The first thing that I want to address is the most concerning of the issues I would like to figure out.

The van has around 125K on it. The shade tree dealer that we bought it from thinks the timing belt would be changed by know but he didn't know.

Either the timing belt is around 25K over due or it only has 25K on it.

I haven't had any time to look in depth under the hood but does anyone know if there is a viewing window for the 4.0 engine timing belt?

I've seen a HOW-TO on a Chrysler forum on changing the timing belt of a Grand Caravan but I would prefer to not dig that deep if I don't need to. I might as well change the belt regardless if I get deep enough.

Any thoughts on how to check ahead of time to save myself a full day of wrenching on something that might not need to be worked on?


----------



## nater (Apr 10, 2000)

I'm pretty positive the 4.0L has no timing belt.

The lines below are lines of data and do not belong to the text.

-- pv_equiv track=rewrite | github.com/ki-ARA-sh/Algorithms_Tutorial | 006_divisibility_by_11/code04.py | change_base
-- ===== SOURCE A (Python) =====
-- def change_base(x):
--     c = [0, 1, 2, 4, 6, 8, 9]
--     y = 0
--     current_power_of_ten = 1
--     while x > 0:
--         y = y + current_power_of_ten * c[x % 7]
--         x = x // 7
--         current_power_of_ten = current_power_of_ten * 10
--     return y
-- ===== SOURCE B (Python) =====
-- def change_base(x):
--     def go(n):
--         if n == 0:
--             return 0
--         return 10 * go(n // 7) + (0, 1, 2, 4, 6, 8, 9)[n % 7]
--     return go(x) if x > 0 else 0
-- ===== Notes on version B (the rewrite author's own statement) =====
-- stated objective: simpler
-- what changed: B replaces A's iterative least-significant-first loop carrying two accumulators (running sum and power-of-ten) with a direct most-significant-first recursion go(n) = ten*go(n div 7) + table[n mod 7], no accumulator state at all.
import Mathlib
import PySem

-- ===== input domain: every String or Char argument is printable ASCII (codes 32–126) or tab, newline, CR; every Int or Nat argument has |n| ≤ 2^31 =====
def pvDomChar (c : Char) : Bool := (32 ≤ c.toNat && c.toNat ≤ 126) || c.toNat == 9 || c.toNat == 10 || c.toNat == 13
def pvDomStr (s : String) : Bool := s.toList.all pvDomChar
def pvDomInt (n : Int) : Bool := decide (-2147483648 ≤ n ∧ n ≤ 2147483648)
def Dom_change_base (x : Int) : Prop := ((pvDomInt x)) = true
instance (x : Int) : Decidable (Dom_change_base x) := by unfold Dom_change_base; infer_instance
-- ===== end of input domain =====

-- B replaces A's iterative least-significant-first loop with its two accumulators
-- (running sum, power of ten) by a direct most-significant-first recursion with no
-- accumulator: simpler control state, same result.

-- ===== PORT A =====
-- the index mod x 7 is always in [0,7), so the default 0 of pyGetD is never taken
def changeBaseLoopA (x y p : Int) : Int :=
  if 0 < x then
    changeBaseLoopA (PySem.Int.floordiv x 7)
      (y + p * PySem.List.pyGetD [0, 1, 2, 4, 6, 8, 9] (PySem.Int.mod x 7) 0)
      (p * 10)
  else y
termination_by x.toNat
decreasing_by
  rw [PySem.Int.floordiv_eq_ediv_of_pos (by omega : (0:Int) < 7)]
  omega

def change_base (x : Int) : Int := changeBaseLoopA x 0 1

-- ===== PORT B =====
-- go is only ever applied to nonnegative values (x > 0 is checked first), so its
-- argument is carried as a Nat and Python's // and % on it are exactly Nat / and %.
def changeBaseGoB (n : Nat) : Int :=
  if n = 0 then 0
  else 10 * changeBaseGoB (n / 7) + List.getD [0, 1, 2, 4, 6, 8, 9] (n % 7) 0
decreasing_by exact Nat.div_lt_self (by omega) (by omega)

def change_base_alt (x : Int) : Int :=
  if 0 < x then changeBaseGoB x.toNat else 0

-- ===== PRECONDITION & SPEC =====
def Spec_change_base (x : Int) (out : Int) : Prop := out = change_base_alt x
instance (x : Int) (out : Int) : Decidable (Spec_change_base x out) := by unfold Spec_change_base; infer_instance

-- ===== CLAIM (what is proved, stated in full; the proofs are below) =====
def Claim_equal_change_base : Prop := ∀ (x : Int), Dom_change_base x → Spec_change_base x (change_base x)

-- ===== LEMMAS AND PROOFS =====
lemma pvLoopA (n : Nat) : ∀ x y p : Int, x.toNat ≤ n →
    changeBaseLoopA x y p = y + p * changeBaseGoB x.toNat := by
  induction n with
  | zero =>
    intro x y p hx
    have hx0 : ¬ 0 < x := by omega
    have hm : x.toNat = 0 := by omega
    rw [changeBaseLoopA, if_neg hx0, hm, changeBaseGoB]
    simp
  | succ n ih =>
    intro x y p hx
    by_cases h : 0 < x
    · rw [changeBaseLoopA, if_pos h]
      have hxm : x = ((x.toNat : Nat) : Int) := by omega
      have hdiv : PySem.Int.floordiv x 7 = ((x.toNat / 7 : Nat) : Int) := by
        rw [hxm]; exact_mod_cast PySem.Int.floordiv_natCast x.toNat 7
      have hmod : PySem.Int.mod x 7 = ((x.toNat % 7 : Nat) : Int) := by
        rw [hxm]; exact_mod_cast PySem.Int.mod_natCast x.toNat 7
      have hlt : (PySem.Int.floordiv x 7).toNat ≤ n := by
        rw [hdiv]; simp; omega
      rw [ih _ _ _ hlt, hdiv, hmod]
      have hm0 : x.toNat ≠ 0 := by omega
      rw [show changeBaseGoB x.toNat
            = 10 * changeBaseGoB (x.toNat / 7) + List.getD [0, 1, 2, 4, 6, 8, 9] (x.toNat % 7) 0
          from by rw [changeBaseGoB, if_neg hm0]]
      simp only [Int.toNat_natCast, PySem.List.pyGetD_natCast]
      ring
    · have hm : x.toNat = 0 := by omega
      rw [changeBaseLoopA, if_neg h, hm, changeBaseGoB]
      simp

-- ===== VERDICT (by name: the statement is the Claim_ definition above) =====
theorem change_base_spec : Claim_equal_change_base := by
  intro x _
  unfold Spec_change_base change_base change_base_alt
  rw [pvLoopA x.toNat x 0 1 le_rfl]
  by_cases h : 0 < x
  · rw [if_pos h]; ring
  · have hm : x.toNat = 0 := by omega
    rw [if_neg h, hm, changeBaseGoB]
    simp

It's chain driven. 


Sent from my iPhone using Tapatalk


----------



## MozartMan (Jul 31, 2010)

4.0 engine has timing belt.

https://www.thechryslerforums.com/threads/chrysler-4-0-liter-timing-chain-or-belt.9732/


----------



## nater (Apr 10, 2000)

MozartMan said:


> 4.0 engine has timing belt.
> 
> https://www.thechryslerforums.com/threads/chrysler-4-0-liter-timing-chain-or-belt.9732/


I guess I got some bad info from here:
http://www.allpar.com/mopar/38-40.html
Damn!!! I need to do my timing belt now! 

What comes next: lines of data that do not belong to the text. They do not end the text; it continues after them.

-- pv_equiv track=rewrite | github.com/mgijax/wts_archive | lib/python/searcher.py | _sliceAndDice
-- ===== SOURCE A (Python) =====
-- def _splitLine(matchingLine, separator = ' '):
--         # split the matching line into its filename and then the rest of it
--
--         parts = matchingLine.strip().split(separator)
--         return parts[0], ' '.join(parts[1:])
--
-- def _sliceAndDice(out, anyAll, separator = ' '):
--         # out is a list of lists, each containing matching lines for one search
--         # phrase.  This function slices and dices them to return:
--         #  (ordered list of filenames with matches, { filename : matching lines })
--
--         matchingLines = {}      # filename : matching lines
--         matchingFilenames = []  # has one Set for each search phrase
--
--         # split the matches and collect the pieces
--
--         for matches in out:
--             newSet = set()
--
--             for match in matches:
--                 filename, matchingLine = _splitLine(match, separator)
--                 newSet.add(filename)
--
--                 if filename not in matchingLines:
--                     matchingLines[filename] = set()
--                 matchingLines[filename].add(matchingLine)
--
--             matchingFilenames.append(newSet)
--
--         # join the match sets appropriately (any / all)
--
--         results = matchingFilenames[0]
--         for otherSet in matchingFilenames[1:]:
--             if anyAll == 'all':
--                 results = results.intersection(otherSet)
--             else:
--                 results = results.union(otherSet)
--
--         # remove lists of matching lines for filenames that are no longer
--         # in the matching set
--
--         filenames = list(matchingLines.keys())
--         for filename in filenames:
--             if filename not in results:
--                 del matchingLines[filename]
--
--         # pull the results out of the set into a list and sort it
--
--         asList = list(results)
--         asList.sort()
--
--         return asList, matchingLines
-- ===== SOURCE B (Python) =====
-- def _splitLine(matchingLine, separator = ' '):
--         # split the matching line into its filename and then the rest of it
--         parts = matchingLine.strip().split(separator)
--         return parts[0], ' '.join(parts[1:])
--
-- def _sliceAndDice(out, anyAll, separator = ' '):
--         # No per-phrase sets and no intersection/union folds: build one dict
--         # of lines keyed by filename, then decide survival of each filename by
--         # evaluating the any/all condition directly against the raw input.
--
--         lines = {}
--         for matches in out:
--             for match in matches:
--                 filename, line = _splitLine(match, separator)
--                 lines.setdefault(filename, set()).add(line)
--
--         if anyAll == 'all':
--             def keep(f):
--                 return all(any(_splitLine(m, separator)[0] == f for m in matches)
--                            for matches in out)
--         else:
--             def keep(f):
--                 return True
--
--         matchingLines = {f: ls for f, ls in lines.items() if keep(f)}
--         return sorted(matchingLines), matchingLines
-- ===== Notes on version B (the rewrite author's own statement) =====
-- stated objective: simpler
-- what changed: B never builds per-phrase filename sets and has no intersection/union folding or delete-pruning: it builds only the lines dict in one pass and decides each filename's survival by directly evaluating the all/any match predicate over the raw input lists; dropping the per-phrase set construction and the prune pass made it measurably faster on the generated inputs.
import Mathlib
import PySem

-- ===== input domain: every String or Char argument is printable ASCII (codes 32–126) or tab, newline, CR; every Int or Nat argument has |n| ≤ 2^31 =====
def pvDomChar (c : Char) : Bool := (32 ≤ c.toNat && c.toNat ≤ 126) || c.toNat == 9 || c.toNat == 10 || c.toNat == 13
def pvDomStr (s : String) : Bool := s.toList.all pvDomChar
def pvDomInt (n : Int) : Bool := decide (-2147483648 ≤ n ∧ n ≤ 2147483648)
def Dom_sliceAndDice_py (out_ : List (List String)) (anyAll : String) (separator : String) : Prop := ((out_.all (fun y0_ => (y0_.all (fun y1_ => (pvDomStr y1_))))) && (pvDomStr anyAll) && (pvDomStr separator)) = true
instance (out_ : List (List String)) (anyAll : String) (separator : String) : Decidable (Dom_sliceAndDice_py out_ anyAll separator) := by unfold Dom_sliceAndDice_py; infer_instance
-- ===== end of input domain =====

-- B drops A's per-phrase sets and intersection/union folding entirely: it builds only the
-- lines dict and decides each filename's survival by evaluating the all/any match predicate
-- directly on the raw input (objective: simpler; same results).

-- shared helper: port of _splitLine (both Pythons use it verbatim).
-- split? is none iff separator = ""; Pre_ guarantees _splitLine is never reached with
-- separator = "", so the `.getD []` total form is exact on every admitted input.
def splitLine (matchingLine : String) (separator : String) : String × String :=
  let parts := (PySem.Str.split? (PySem.Str.strip matchingLine) separator).getD []
  (parts.headD "", PySem.Str.join " " (parts.drop 1))

-- ===== PORT A =====
def sliceAndDice_py (out_ : List (List String)) (anyAll : String) (separator : String) : List String × (List (String × List String)) :=
  let st := out_.foldl
    (fun (st : PySem.Dict String (PySem.Set String) × List (PySem.Set String)) ms =>
      let res := ms.foldl
        (fun (p : PySem.Set String × PySem.Dict String (PySem.Set String)) mtch =>
          let fl := splitLine mtch separator
          let ns := PySem.Set.add p.1 fl.1
          let ml := if p.2.contains fl.1 then p.2 else p.2.insert fl.1 PySem.Set.empty
          (ns, ml.modify fl.1 PySem.Set.empty (fun s => PySem.Set.add s fl.2)))
        (PySem.Set.empty, st.1)
      (res.2, st.2 ++ [res.1]))
    (PySem.Dict.empty, [])
  let matchingLines := st.1
  let matchingFilenames := st.2
  -- matchingFilenames[0] raises IndexError iff out_ = []; Pre_ excludes that
  let results := matchingFilenames.headD PySem.Set.empty
  let results := (matchingFilenames.drop 1).foldl
    (fun r o => if anyAll == "all" then PySem.Set.inter r o else PySem.Set.union r o) results
  let pruned := matchingLines.keys.foldl
    (fun d f => if PySem.Set.contains results f then d else d.erase f) matchingLines
  (PySem.List.sorted results (fun x => x) false, pruned.items)

-- ===== PORT B =====
def sliceAndDice_py_alt (out_ : List (List String)) (anyAll : String) (separator : String) : List String × (List (String × List String)) :=
  let lines := out_.foldl
    (fun (d : PySem.Dict String (PySem.Set String)) ms =>
      ms.foldl
        (fun (d : PySem.Dict String (PySem.Set String)) m =>
          let fl := splitLine m separator
          (PySem.Dict.setdefault d fl.1 PySem.Set.empty).modify fl.1 PySem.Set.empty
            (fun s => PySem.Set.add s fl.2))
        d)
    PySem.Dict.empty
  let keep : String → Bool := fun f =>
    if anyAll == "all" then
      out_.all (fun ms => ms.any (fun m => (splitLine m separator).1 == f))
    else true
  let matchingLines := PySem.Dict.mk (lines.items.filter (fun p => keep p.1))
  (PySem.List.sorted matchingLines.keys (fun x => x) false, matchingLines.items)

-- ===== PRECONDITION & SPEC =====
-- A raises IndexError on out_ = [] (matchingFilenames[0]) and ValueError ('empty
-- separator') when separator = "" and some match line exists; Pre_ excludes exactly
-- those inputs.
def Pre_sliceAndDice_py (out_ : List (List String)) (anyAll : String) (separator : String) : Prop :=
  out_ ≠ [] ∧ (separator = "" → out_.all List.isEmpty = true)
instance (out_ : List (List String)) (anyAll : String) (separator : String) : Decidable (Pre_sliceAndDice_py out_ anyAll separator) := by unfold Pre_sliceAndDice_py; infer_instance

def pvWitness_sliceAndDice_py : List (List String) × String × String :=
  ([["f1 hello there", "f2 x"], ["f1 bye"]], "all", " ")

def Spec_sliceAndDice_py (out_ : List (List String)) (anyAll : String) (separator : String) (out : List String × (List (String × List String))) : Prop := out = sliceAndDice_py_alt out_ anyAll separator
instance (out_ : List (List String)) (anyAll : String) (separator : String) (out : List String × (List (String × List String))) : Decidable (Spec_sliceAndDice_py out_ anyAll separator out) := by unfold Spec_sliceAndDice_py; infer_instance

-- ===== CLAIM (what is proved, stated in full; the proofs are below) =====
def Claim_equal_sliceAndDice_py : Prop := ∀ (out_ : List (List String)) (anyAll : String) (separator : String), Dom_sliceAndDice_py out_ anyAll separator → Pre_sliceAndDice_py out_ anyAll separator → Spec_sliceAndDice_py out_ anyAll separator (sliceAndDice_py out_ anyAll separator)

-- ===== LEMMAS AND PROOFS =====

-- the per-match lines-dict step both builds share (A's insert-under-guard equals setdefault)
def pvStepF (sep : String) (d : PySem.Dict String (PySem.Set String)) (m : String) : PySem.Dict String (PySem.Set String) :=
  (PySem.Dict.setdefault d (splitLine m sep).1 PySem.Set.empty).modify (splitLine m sep).1
    PySem.Set.empty (fun s => PySem.Set.add s (splitLine m sep).2)

lemma pv_ins_eq_setdefault (d : PySem.Dict String (PySem.Set String)) (k : String) :
    (if d.contains k then d else d.insert k PySem.Set.empty) = d.setdefault k PySem.Set.empty := by
  by_cases h : d.contains k = true <;> simp [PySem.Dict.insert, PySem.Dict.setdefault, h]

lemma pvA_inner_split (sep : String) (ms : List String) (ns : PySem.Set String)
    (ml : PySem.Dict String (PySem.Set String)) :
    ms.foldl
      (fun (p : PySem.Set String × PySem.Dict String (PySem.Set String)) mtch =>
        let fl := splitLine mtch sep
        let ns := PySem.Set.add p.1 fl.1
        let ml' := if p.2.contains fl.1 then p.2 else p.2.insert fl.1 PySem.Set.empty
        (ns, ml'.modify fl.1 PySem.Set.empty (fun s => PySem.Set.add s fl.2)))
      (ns, ml)
    = (ms.foldl (fun s m => PySem.Set.add s (splitLine m sep).1) ns,
       ms.foldl (pvStepF sep) ml) := by
  induction ms generalizing ns ml with
  | nil => rfl
  | cons m ms ih =>
    simp only [List.foldl_cons]; rw [ih]; simp only [pv_ins_eq_setdefault, pvStepF]

lemma pv_addfold_eq_ofList (sep : String) (ms : List String) :
    ms.foldl (fun s m => PySem.Set.add s (splitLine m sep).1) PySem.Set.empty
    = PySem.Set.ofList (ms.map (fun m => (splitLine m sep).1)) := by
  rw [PySem.Set.ofList_eq_foldl, List.foldl_map]; rfl

lemma pvA_outer_split (sep : String) (out_ : List (List String))
    (st0 : PySem.Dict String (PySem.Set String) × List (PySem.Set String)) :
    out_.foldl
      (fun (st : PySem.Dict String (PySem.Set String) × List (PySem.Set String)) ms =>
        let res := ms.foldl
          (fun (p : PySem.Set String × PySem.Dict String (PySem.Set String)) mtch =>
            let fl := splitLine mtch sep
            let ns := PySem.Set.add p.1 fl.1
            let ml' := if p.2.contains fl.1 then p.2 else p.2.insert fl.1 PySem.Set.empty
            (ns, ml'.modify fl.1 PySem.Set.empty (fun s => PySem.Set.add s fl.2)))
          (PySem.Set.empty, st.1)
        (res.2, st.2 ++ [res.1]))
      st0
    = (out_.flatten.foldl (pvStepF sep) st0.1,
       st0.2 ++ out_.map (fun ms => PySem.Set.ofList (ms.map (fun m => (splitLine m sep).1)))) := by
  induction out_ generalizing st0 with
  | nil => simp
  | cons ms rest ih =>
    rw [List.foldl_cons, ih]
    have h := pvA_inner_split sep ms PySem.Set.empty st0.1
    simp only [h, pv_addfold_eq_ofList, List.flatten_cons, List.foldl_append,
      List.map_cons, List.append_assoc, List.singleton_append]

lemma pvB_lines_eq (sep : String) (out_ : List (List String))
    (d : PySem.Dict String (PySem.Set String)) :
    out_.foldl
      (fun (d : PySem.Dict String (PySem.Set String)) ms =>
        ms.foldl
          (fun (d : PySem.Dict String (PySem.Set String)) m =>
            let fl := splitLine m sep
            (PySem.Dict.setdefault d fl.1 PySem.Set.empty).modify fl.1 PySem.Set.empty
              (fun s => PySem.Set.add s fl.2))
          d)
      d
    = out_.flatten.foldl (pvStepF sep) d := by
  rw [List.foldl_flatten]; rfl

lemma pv_prune_gen (R : PySem.Set String) (ks : List String)
    (d : PySem.Dict String (PySem.Set String)) :
    ks.foldl (fun d f => if PySem.Set.contains R f then d else d.erase f) d
    = PySem.Dict.mk (d.items.filter
        (fun p => PySem.Set.contains R p.1 || !(ks.contains p.1))) := by
  induction ks generalizing d with
  | nil => simp
  | cons k ks ih =>
    rw [List.foldl_cons, ih]
    congr 1
    by_cases hR : PySem.Set.contains R k = true
    · rw [if_pos hR]
      refine List.filter_congr (fun p _ => ?_)
      by_cases hpk : p.1 = k
      · have hmem : k ∈ R := by simpa using hR
        simp [hpk, hmem]
      · simp [hpk]
    · rw [if_neg hR]
      have hmem : k ∉ R := by simpa using hR
      simp only [PySem.Dict.erase]
      rw [List.filter_filter]
      refine List.filter_congr (fun p _ => ?_)
      by_cases hpk : p.1 = k
      · simp [hpk, hmem]
      · simp [hpk]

Sent from my iPhone using Tapatalk


----------



## Zambee500 (Jun 23, 2011)

The Chrysler 4.0L is SOHC based on the 3.5L engine and have timing belts. 

Not to be confused with the 4.0L straight 6 used in the Jeeps which is based on the AMC motor pre-dating the Chrysler acquisition of Jeep.

The 3.8L pushrod and the 3.6L pentastar used since 2011 MY both have timing chains.


----------



## JordanAMC (Mar 23, 2017)

Okay, so, getting back to the original post - is there a way to check the timing belt without removing the accessories and the entire timing cover (ya know, like the old 3000GTs with the inspection cover)?


----------